---- Records supplied

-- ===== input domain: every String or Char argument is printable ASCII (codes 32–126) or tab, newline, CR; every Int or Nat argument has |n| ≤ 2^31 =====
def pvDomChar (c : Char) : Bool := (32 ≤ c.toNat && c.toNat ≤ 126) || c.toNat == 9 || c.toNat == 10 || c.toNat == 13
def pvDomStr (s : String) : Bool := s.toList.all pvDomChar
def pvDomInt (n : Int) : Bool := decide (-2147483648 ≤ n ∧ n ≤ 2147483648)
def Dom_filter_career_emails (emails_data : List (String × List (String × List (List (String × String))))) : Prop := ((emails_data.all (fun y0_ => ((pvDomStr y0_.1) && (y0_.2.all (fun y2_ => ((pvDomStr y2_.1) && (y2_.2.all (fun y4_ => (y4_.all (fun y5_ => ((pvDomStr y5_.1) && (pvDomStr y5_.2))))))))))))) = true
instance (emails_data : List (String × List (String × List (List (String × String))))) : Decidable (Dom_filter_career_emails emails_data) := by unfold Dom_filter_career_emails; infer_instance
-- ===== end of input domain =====

-- B replaces A's single interleaved loop (mutable accumulators, in-loop truncation) by four
-- independent filter passes with [:3] slices: simpler decomposition, same cost.

-- shared primitive: Python dict lookup on an association list (first match)
def pvLookup {α : Type} (d : List (String × α)) (k : String) : Option α :=
  (d.find? (fun p => p.1 == k)).map (·.2)

def pvGetS (e : List (String × String)) (k : String) : String :=
  (pvLookup e k).getD ""

-- ===== PORT A =====
def pvCareerKw : List String :=
  ["career", "recruit", "hr", "hiring", "talent", "job", "human resource"]

def pvFounderKw : List String :=
  ["founder", "ceo", "chief executive", "president", "owner"]
-- pv_equiv track=rewrite | github.com/aarond10/agl_to_nem12 | agl_to_nem12.py | determine_day_quality
-- ===== SOURCE A (Python) =====
-- DEFAULT_QUALITY = 'E' # Default if AGL flag is unknown or missing
--
-- def determine_day_quality(interval_qualities):
--     present_qualities = {q for q in interval_qualities if q}
--     if not present_qualities: return DEFAULT_QUALITY
--     if 'N' in present_qualities: return 'N'
--     if 'S' in present_qualities: return 'S'
--     if 'E' in present_qualities: return 'E'
--     if 'F' in present_qualities: return 'F'
--     if 'A' in present_qualities: return 'A'
--     return DEFAULT_QUALITY
-- ===== SOURCE B (Python) =====
-- DEFAULT_QUALITY = 'E'
--
-- PRIORITY = {'N': 0, 'S': 1, 'E': 2, 'F': 3, 'A': 4}
--
-- def determine_day_quality(interval_qualities):
--     best = None
--     for q in interval_qualities:
--         r = PRIORITY.get(q)
--         if r is not None and (best is None or r < best[0]):
--             best = (r, q)
--     return best[1] if best is not None else DEFAULT_QUALITY
-- ===== Notes on version B (the rewrite author's own statement) =====
-- stated objective: alternative
-- what changed: Replaces A's set comprehension plus fixed if-chain of membership tests with a table-driven single pass keeping a running minimum priority rank.
import Mathlib
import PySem

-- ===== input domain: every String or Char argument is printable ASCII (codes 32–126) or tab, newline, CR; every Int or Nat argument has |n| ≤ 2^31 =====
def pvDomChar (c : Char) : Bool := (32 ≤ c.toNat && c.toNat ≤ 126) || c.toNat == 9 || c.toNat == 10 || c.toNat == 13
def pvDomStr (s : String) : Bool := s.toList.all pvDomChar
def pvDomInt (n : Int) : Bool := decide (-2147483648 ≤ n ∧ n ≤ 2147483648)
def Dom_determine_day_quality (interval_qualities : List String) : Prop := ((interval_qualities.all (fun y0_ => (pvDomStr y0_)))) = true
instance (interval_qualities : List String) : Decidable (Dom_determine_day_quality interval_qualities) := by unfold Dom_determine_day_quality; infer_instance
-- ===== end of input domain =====

-- B replaces A's set comprehension + fixed if-chain with a table-driven single pass
-- keeping a running minimum priority rank (objective: alternative decomposition).


-- ===== PORT A =====
def determine_day_quality (interval_qualities : List String) : String :=
  let present : PySem.Set String :=
    PySem.Set.ofList (interval_qualities.filter (fun q => !(q == "")))
  if present = [] then "E"
  else if PySem.Set.contains present "N" then "N"
  else if PySem.Set.contains present "S" then "S"
  else if PySem.Set.contains present "E" then "E"
  else if PySem.Set.contains present "F" then "F"
  else if PySem.Set.contains present "A" then "A"
  else "E"

-- ===== PORT B =====
def pvPriority : PySem.Dict String Int :=
  PySem.Dict.ofList [("N", 0), ("S", 1), ("E", 2), ("F", 3), ("A", 4)]

def pvStep (best : Option (Int × String)) (q : String) : Option (Int × String) :=
  match pvPriority.get? q with
  | none => best
  | some r =>
    match best with
    | none => some (r, q)
    | some (rb, _) => if r < rb then some (r, q) else best

def determine_day_quality_alt (interval_qualities : List String) : String :=
  match interval_qualities.foldl pvStep none with
  | some (_, qb) => qb
  | none => "E"

-- ===== PRECONDITION & SPEC =====
def Spec_determine_day_quality (interval_qualities : List String) (out : String) : Prop := out = determine_day_quality_alt interval_qualities
instance (interval_qualities : List String) (out : String) : Decidable (Spec_determine_day_quality interval_qualities out) := by unfold Spec_determine_day_quality; infer_instance

-- ===== CLAIM (what is proved, stated in full; the proofs are below) =====
def Claim_equal_determine_day_quality : Prop := ∀ (interval_qualities : List String), Dom_determine_day_quality interval_qualities → Spec_determine_day_quality interval_qualities (determine_day_quality interval_qualities)

-- ===== LEMMAS AND PROOFS =====

/-- The canonical answer: the highest-priority flag present in the list, as a
ranked pair (what B's fold computes). -/
def canonOpt (l : List String) : Option (Int × String) :=
  if "N" ∈ l then some (0, "N")
  else if "S" ∈ l then some (1, "S")
  else if "E" ∈ l then some (2, "E")
  else if "F" ∈ l then some (3, "F")
  else if "A" ∈ l then some (4, "A")
  else none

def canon (l : List String) : String :=
  match canonOpt l with
  | some (_, q) => q
  | none => "E"

def pvMerge : Option (Int × String) → Option (Int × String) → Option (Int × String)
  | none, c => c
  | b, none => b
  | some (rb, qb), some (rc, qc) => if rc < rb then some (rc, qc) else some (rb, qb)

lemma pvMerge_none_right (b : Option (Int × String)) : pvMerge b none = b := by
  cases b <;> rfl

lemma pvStep_eq_merge (b : Option (Int × String)) (q : String) :
    pvStep b q = pvMerge b (pvStep none q) := by
  unfold pvStep
  cases h : pvPriority.get? q with
  | none => simp [pvMerge_none_right]
  | some r =>
    cases b with
    | none => rfl
    | some p => rcases p with ⟨rb, qb⟩; simp [pvMerge]

lemma pvMerge_assoc (a b c : Option (Int × String)) :
    pvMerge (pvMerge a b) c = pvMerge a (pvMerge b c) := by
  rcases a with _ | ⟨ra, qa⟩
  · rfl
  rcases b with _ | ⟨rb, qb⟩
  · simp only [pvMerge_none_right]
    cases c <;> rfl
  rcases c with _ | ⟨rc, qc⟩
  · simp only [pvMerge_none_right]
  by_cases h1 : rb < ra <;> by_cases h2 : rc < rb <;> by_cases h3 : rc < ra <;>
    simp [pvMerge, h1, h2, h3] <;> omega

lemma foldl_pvStep_merge (l : List String) (b : Option (Int × String)) :
    l.foldl pvStep b = pvMerge b (l.foldl pvStep none) := by
  induction l generalizing b with
  | nil => simp [pvMerge_none_right]
  | cons q l ih =>
    simp only [List.foldl_cons]
    rw [ih (pvStep b q), ih (pvStep none q), pvStep_eq_merge b q, pvMerge_assoc]

lemma foldl_pvStep_eq_canonOpt (l : List String) :
    l.foldl pvStep none = canonOpt l := by
  induction l with
  | nil => rfl
  | cons q l ih =>
    simp only [List.foldl_cons]
    rw [foldl_pvStep_merge, ih]
    show pvMerge (pvStep none q) (canonOpt l) = canonOpt (q :: l)
    by_cases hN : q = "N"
    · subst hN
      rw [show pvStep none "N" = some (0, "N") from by decide]
      unfold canonOpt
      simp only [List.mem_cons]
      split_ifs <;> simp_all <;> decide
    · by_cases hS : q = "S"
      · subst hS
        rw [show pvStep none "S" = some (1, "S") from by decide]
        unfold canonOpt
        simp only [List.mem_cons]
        split_ifs <;> simp_all <;> decide
      · by_cases hE : q = "E"
        · subst hE
          rw [show pvStep none "E" = some (2, "E") from by decide]
          unfold canonOpt
          simp only [List.mem_cons]
          split_ifs <;> simp_all <;> decide
        · by_cases hF : q = "F"
          · subst hF
            rw [show pvStep none "F" = some (3, "F") from by decide]
            unfold canonOpt
            simp only [List.mem_cons]
            split_ifs <;> simp_all <;> decide
          · by_cases hA : q = "A"
            · subst hA
              rw [show pvStep none "A" = some (4, "A") from by decide]
              unfold canonOpt
              simp only [List.mem_cons]
              split_ifs <;> simp_all <;> decide
            · have hget : pvPriority.get? q = none := by
                rw [show pvPriority = PySem.Dict.mk [("N", 0), ("S", 1), ("E", 2), ("F", 3), ("A", 4)] from by decide]
                simp [Ne.symm hN, Ne.symm hS, Ne.symm hE, Ne.symm hF, Ne.symm hA, PySem.Dict.get?]
              rw [show pvStep none q = none from by simp [pvStep, hget]]
              show pvMerge none (canonOpt l) = canonOpt (q :: l)
              unfold canonOpt
              simp [pvMerge, List.mem_cons, Ne.symm hN, Ne.symm hS, Ne.symm hE, Ne.symm hF, Ne.symm hA]

lemma alt_eq_canon (l : List String) : determine_day_quality_alt l = canon l := by
  unfold determine_day_quality_alt canon
  rw [foldl_pvStep_eq_canonOpt]

lemma mem_present (l : List String) (x : String) (hx : x ≠ "") :
    x ∈ PySem.Set.ofList (l.filter (fun q => !(q == ""))) ↔ x ∈ l := by
  rw [PySem.Set.mem_ofList, List.mem_filter]
  simp [hx]

lemma a_eq_canon (l : List String) : determine_day_quality l = canon l := by
  unfold determine_day_quality canon canonOpt
  simp only []
  by_cases hp : PySem.Set.ofList (l.filter (fun q => !(q == ""))) = ([] : List String)
  · have hno : ∀ x : String, x ≠ "" → x ∉ l := by
      intro x hx hmem
      have := (mem_present l x hx).mpr hmem
      rw [hp] at this
      exact (List.not_mem_nil this).elim
    rw [if_pos hp]
    rw [if_neg (hno "N" (by decide)), if_neg (hno "S" (by decide)), if_neg (hno "E" (by decide)),
        if_neg (hno "F" (by decide)), if_neg (hno "A" (by decide))]
  · rw [if_neg hp]
    have hc : ∀ x : String, x ≠ "" →
        (PySem.Set.contains (PySem.Set.ofList (l.filter (fun q => !(q == "")))) x = true ↔ x ∈ l) := by
      intro x hx
      rw [PySem.Set.contains_iff, mem_present l x hx]
    by_cases hn : "N" ∈ l
    · rw [if_pos ((hc "N" (by decide)).mpr hn), if_pos hn]
    · rw [if_neg (fun h => hn ((hc "N" (by decide)).mp h)), if_neg hn]
      by_cases hs : "S" ∈ l
      · rw [if_pos ((hc "S" (by decide)).mpr hs), if_pos hs]
      · rw [if_neg (fun h => hs ((hc "S" (by decide)).mp h)), if_neg hs]
        by_cases he : "E" ∈ l
        · rw [if_pos ((hc "E" (by decide)).mpr he), if_pos he]
        · rw [if_neg (fun h => he ((hc "E" (by decide)).mp h)), if_neg he]
          by_cases hf : "F" ∈ l
          · rw [if_pos ((hc "F" (by decide)).mpr hf), if_pos hf]
          · rw [if_neg (fun h => hf ((hc "F" (by decide)).mp h)), if_neg hf]
            by_cases ha : "A" ∈ l
            · rw [if_pos ((hc "A" (by decide)).mpr ha), if_pos ha]
            · rw [if_neg (fun h => ha ((hc "A" (by decide)).mp h)), if_neg ha]

-- ===== VERDICT (by name: the statement is the Claim_ definition above) =====
theorem determine_day_quality_spec : Claim_equal_determine_day_quality := by
  intro l _
  unfold Spec_determine_day_quality
  rw [a_eq_canon, alt_eq_canon]
lemma pvFilter_lt_succ (l : List Nat) (h : l.Pairwise (· < ·)) (j : Nat) :
    l.filter (fun c => decide (j < c)) =
    (if j + 1 ∈ l then [j + 1] else []) ++ l.filter (fun c => decide (j + 1 < c)) := by
  induction l with
  | nil => simp
  | cons x l ih =>
    have hx := List.pairwise_cons.mp h
    by_cases h1 : x ≤ j
    · rw [List.filter_cons_of_neg (by simp; omega), List.filter_cons_of_neg (by simp; omega),
        ih hx.2]
      congr 2
      simp only [List.mem_cons, eq_iff_iff]
      exact ⟨fun hh => Or.inr hh, fun hh => hh.resolve_left (fun he => absurd he (by omega))⟩
    · by_cases h2 : x = j + 1
      · subst h2
        have hall : ∀ y ∈ l, j + 1 < y := hx.1
        rw [List.filter_cons_of_pos (by simp), List.filter_cons_of_neg (by simp),
          if_pos (List.mem_cons_self), List.cons_append, List.nil_append,
          List.filter_eq_self.mpr (fun y hy => by
            have := hall y hy; simp only [decide_eq_true_eq]; omega),
          List.filter_eq_self.mpr (fun y hy => by
            have := hall y hy; simp only [decide_eq_true_eq]; omega)]
      · have h3 : j + 1 < x := by omega
        have hall : ∀ y ∈ x :: l, j + 1 < y := by
          intro y hy
          rcases List.mem_cons.mp hy with rfl | hy
          · exact h3
          · exact lt_trans h3 (hx.1 y hy)
        rw [if_neg (fun hmem => absurd (hall _ hmem) (by omega)), List.nil_append,
          List.filter_eq_self.mpr (fun y hy => by
            have := hall y hy; simp only [decide_eq_true_eq]; omega),
          List.filter_eq_self.mpr (fun y hy => by
            have := hall y hy; simp only [decide_eq_true_eq]; omega)]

--------

Your answer should consist of each line above in which "hget" appears.

Answer to this exercise »
            · have hget : pvPriority.get? q = none := by
              rw [show pvStep none q = none from by simp [pvStep, hget]]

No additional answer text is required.